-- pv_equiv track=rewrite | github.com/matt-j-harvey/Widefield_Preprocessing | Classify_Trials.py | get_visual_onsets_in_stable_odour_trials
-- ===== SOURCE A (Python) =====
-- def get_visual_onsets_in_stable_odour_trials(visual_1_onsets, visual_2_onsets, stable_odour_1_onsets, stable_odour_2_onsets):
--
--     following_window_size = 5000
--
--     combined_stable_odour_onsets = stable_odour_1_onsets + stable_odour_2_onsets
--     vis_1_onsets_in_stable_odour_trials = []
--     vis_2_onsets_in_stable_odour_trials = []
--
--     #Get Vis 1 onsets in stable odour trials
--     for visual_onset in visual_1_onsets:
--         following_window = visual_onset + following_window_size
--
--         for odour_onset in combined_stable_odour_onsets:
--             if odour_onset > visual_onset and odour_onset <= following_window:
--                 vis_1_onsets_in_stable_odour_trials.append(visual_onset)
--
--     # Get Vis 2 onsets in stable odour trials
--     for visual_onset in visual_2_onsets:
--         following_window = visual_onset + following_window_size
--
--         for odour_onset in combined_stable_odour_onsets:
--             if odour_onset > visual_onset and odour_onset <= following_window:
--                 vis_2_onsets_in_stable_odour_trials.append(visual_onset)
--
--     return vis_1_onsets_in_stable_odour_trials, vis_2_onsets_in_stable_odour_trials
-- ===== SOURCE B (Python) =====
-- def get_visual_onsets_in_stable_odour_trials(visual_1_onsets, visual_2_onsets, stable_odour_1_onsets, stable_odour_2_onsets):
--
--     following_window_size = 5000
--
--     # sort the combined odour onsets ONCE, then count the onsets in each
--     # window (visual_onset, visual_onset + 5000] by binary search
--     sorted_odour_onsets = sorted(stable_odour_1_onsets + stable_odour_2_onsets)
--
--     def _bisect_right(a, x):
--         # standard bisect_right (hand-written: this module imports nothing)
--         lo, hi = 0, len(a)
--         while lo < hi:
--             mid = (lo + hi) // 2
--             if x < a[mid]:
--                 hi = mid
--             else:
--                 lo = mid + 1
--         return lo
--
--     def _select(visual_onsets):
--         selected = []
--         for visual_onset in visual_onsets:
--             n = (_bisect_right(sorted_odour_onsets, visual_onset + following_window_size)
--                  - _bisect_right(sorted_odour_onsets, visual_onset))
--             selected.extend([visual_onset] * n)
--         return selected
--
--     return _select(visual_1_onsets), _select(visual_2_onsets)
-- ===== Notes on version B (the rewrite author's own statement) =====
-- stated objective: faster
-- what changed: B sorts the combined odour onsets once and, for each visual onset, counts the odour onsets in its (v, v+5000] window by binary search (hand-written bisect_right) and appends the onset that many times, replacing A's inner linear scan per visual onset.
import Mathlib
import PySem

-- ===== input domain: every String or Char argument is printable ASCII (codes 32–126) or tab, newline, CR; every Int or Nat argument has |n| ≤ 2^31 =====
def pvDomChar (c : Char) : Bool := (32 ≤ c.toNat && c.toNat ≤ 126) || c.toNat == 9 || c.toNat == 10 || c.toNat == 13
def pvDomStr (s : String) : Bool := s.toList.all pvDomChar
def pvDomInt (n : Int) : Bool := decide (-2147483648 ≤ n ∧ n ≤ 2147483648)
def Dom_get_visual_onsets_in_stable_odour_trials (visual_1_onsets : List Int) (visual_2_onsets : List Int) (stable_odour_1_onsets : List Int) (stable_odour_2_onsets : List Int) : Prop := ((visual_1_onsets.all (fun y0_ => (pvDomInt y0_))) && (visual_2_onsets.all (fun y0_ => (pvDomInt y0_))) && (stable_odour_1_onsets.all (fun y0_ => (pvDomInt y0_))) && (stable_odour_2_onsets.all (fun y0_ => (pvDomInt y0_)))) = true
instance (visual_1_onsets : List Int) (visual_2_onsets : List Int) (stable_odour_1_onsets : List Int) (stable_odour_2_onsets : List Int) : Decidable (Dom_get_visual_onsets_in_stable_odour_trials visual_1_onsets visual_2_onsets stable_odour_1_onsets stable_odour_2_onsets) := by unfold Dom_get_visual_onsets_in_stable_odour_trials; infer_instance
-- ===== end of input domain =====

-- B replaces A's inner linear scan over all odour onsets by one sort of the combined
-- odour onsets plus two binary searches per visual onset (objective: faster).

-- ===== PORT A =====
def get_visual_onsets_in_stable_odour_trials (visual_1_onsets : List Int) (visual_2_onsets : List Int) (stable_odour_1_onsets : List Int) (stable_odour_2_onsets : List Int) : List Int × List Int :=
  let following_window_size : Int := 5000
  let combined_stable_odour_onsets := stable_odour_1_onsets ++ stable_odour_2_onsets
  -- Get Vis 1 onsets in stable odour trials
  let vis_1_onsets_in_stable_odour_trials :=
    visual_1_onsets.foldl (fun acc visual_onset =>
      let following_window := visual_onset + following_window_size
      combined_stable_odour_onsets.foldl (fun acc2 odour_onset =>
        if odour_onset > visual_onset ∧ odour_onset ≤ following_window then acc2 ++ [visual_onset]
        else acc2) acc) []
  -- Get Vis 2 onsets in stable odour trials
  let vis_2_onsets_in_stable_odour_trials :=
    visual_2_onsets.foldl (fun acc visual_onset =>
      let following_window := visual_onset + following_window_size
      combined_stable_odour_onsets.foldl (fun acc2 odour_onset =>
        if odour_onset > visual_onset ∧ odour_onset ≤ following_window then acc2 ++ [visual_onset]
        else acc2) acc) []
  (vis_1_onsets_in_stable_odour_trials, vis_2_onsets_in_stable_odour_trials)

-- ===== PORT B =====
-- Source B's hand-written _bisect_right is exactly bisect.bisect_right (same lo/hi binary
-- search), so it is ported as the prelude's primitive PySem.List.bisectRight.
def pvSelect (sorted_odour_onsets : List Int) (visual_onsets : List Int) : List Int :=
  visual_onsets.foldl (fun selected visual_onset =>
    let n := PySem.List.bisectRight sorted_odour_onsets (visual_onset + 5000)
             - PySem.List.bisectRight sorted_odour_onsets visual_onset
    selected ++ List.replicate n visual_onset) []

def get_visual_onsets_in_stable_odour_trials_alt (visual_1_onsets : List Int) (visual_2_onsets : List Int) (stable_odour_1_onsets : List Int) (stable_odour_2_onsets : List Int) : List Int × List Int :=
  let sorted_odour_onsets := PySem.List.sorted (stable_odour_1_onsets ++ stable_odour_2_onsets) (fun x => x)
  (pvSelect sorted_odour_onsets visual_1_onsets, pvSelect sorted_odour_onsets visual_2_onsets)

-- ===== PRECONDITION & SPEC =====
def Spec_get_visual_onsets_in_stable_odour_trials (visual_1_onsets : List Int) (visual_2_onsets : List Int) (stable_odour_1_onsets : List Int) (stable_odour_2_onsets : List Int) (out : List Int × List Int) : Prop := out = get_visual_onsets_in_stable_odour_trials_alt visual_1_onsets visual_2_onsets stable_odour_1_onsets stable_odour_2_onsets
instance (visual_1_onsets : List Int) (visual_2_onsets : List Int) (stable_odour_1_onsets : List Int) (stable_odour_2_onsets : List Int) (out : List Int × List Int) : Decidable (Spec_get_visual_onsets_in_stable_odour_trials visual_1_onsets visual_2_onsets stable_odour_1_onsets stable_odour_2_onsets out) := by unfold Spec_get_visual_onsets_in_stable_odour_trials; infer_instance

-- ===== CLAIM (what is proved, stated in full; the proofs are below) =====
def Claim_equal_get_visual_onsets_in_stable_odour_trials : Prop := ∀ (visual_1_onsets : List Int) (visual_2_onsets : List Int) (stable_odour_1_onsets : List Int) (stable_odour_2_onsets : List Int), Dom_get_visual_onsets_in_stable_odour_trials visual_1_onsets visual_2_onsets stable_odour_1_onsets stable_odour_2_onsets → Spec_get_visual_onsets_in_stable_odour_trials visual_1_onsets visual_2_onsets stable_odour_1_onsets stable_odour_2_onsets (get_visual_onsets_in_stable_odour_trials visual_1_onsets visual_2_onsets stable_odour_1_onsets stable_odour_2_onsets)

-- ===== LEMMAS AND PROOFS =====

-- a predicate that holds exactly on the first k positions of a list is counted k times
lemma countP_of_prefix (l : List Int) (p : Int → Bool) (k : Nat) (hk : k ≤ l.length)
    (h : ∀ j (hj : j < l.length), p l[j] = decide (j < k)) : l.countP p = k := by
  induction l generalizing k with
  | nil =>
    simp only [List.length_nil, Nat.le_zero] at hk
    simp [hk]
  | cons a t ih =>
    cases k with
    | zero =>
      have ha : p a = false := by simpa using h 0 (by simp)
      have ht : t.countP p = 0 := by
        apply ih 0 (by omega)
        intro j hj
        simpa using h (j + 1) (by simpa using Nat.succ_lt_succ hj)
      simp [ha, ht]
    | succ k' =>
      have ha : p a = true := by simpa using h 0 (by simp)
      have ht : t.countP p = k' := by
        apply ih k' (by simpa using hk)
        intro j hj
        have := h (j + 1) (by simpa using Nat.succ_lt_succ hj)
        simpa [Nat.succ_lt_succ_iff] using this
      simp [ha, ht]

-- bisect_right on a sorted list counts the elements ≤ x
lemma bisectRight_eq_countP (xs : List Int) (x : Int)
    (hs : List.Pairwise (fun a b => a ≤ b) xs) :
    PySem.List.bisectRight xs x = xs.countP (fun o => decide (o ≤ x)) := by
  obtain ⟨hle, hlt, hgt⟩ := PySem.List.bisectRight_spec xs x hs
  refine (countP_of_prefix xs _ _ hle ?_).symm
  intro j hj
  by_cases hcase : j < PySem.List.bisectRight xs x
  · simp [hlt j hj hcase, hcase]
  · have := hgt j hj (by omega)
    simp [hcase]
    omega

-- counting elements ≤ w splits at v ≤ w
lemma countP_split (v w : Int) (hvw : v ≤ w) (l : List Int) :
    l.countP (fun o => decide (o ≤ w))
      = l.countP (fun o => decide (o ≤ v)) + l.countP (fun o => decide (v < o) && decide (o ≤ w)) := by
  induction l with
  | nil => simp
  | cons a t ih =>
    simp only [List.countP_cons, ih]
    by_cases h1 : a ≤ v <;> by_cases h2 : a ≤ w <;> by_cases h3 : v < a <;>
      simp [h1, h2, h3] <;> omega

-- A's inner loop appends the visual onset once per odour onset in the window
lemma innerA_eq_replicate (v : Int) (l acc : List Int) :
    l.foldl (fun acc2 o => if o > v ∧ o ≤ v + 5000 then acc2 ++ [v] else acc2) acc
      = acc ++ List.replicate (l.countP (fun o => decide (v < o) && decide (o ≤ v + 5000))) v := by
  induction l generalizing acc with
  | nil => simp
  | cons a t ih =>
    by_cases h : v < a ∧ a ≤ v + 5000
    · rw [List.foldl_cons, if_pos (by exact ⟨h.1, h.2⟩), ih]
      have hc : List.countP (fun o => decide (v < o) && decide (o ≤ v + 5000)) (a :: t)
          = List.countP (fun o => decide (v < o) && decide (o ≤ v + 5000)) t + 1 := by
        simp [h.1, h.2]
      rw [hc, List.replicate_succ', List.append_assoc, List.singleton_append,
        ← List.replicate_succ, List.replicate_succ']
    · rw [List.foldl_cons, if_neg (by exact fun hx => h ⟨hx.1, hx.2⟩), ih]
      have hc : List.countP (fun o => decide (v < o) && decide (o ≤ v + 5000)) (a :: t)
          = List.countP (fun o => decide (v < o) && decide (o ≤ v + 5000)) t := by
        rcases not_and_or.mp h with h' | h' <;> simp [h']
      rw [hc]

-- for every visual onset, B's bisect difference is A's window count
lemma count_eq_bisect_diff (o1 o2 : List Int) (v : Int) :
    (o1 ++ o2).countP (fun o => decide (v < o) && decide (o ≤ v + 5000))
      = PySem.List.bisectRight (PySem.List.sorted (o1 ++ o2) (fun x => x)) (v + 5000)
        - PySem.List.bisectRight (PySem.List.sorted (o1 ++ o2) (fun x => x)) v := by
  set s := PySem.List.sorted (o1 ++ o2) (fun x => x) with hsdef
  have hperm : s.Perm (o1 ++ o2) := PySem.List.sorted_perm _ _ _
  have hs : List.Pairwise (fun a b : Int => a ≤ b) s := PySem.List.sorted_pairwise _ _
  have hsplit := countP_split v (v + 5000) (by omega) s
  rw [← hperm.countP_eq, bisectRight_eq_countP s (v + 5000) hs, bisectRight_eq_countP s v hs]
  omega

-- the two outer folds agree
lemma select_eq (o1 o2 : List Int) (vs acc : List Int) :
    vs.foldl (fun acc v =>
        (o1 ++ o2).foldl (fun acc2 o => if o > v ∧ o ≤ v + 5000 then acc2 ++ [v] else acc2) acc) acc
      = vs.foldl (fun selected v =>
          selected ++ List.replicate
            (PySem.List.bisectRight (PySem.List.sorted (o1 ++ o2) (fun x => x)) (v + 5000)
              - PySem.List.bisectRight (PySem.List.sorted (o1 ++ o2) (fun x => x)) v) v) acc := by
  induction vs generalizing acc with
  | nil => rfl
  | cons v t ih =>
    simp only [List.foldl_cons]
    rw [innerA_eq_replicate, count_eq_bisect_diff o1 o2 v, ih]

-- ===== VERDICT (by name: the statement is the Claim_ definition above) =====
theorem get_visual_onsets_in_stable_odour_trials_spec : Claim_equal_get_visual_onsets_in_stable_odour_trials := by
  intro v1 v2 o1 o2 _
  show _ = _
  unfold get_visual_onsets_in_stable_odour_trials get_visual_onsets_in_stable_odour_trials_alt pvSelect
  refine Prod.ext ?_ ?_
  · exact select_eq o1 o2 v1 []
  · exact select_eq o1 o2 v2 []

□ □ □ □ □

TASK TO COMPLETE
Go through the records and copy each line with "hperm" in it.

EXERCISE RESULT
  have hperm : s.Perm (o1 ++ o2) := PySem.List.sorted_perm _ _ _
  rw [← hperm.countP_eq, bisectRight_eq_countP s (v + 5000) hs, bisectRight_eq_countP s v hs]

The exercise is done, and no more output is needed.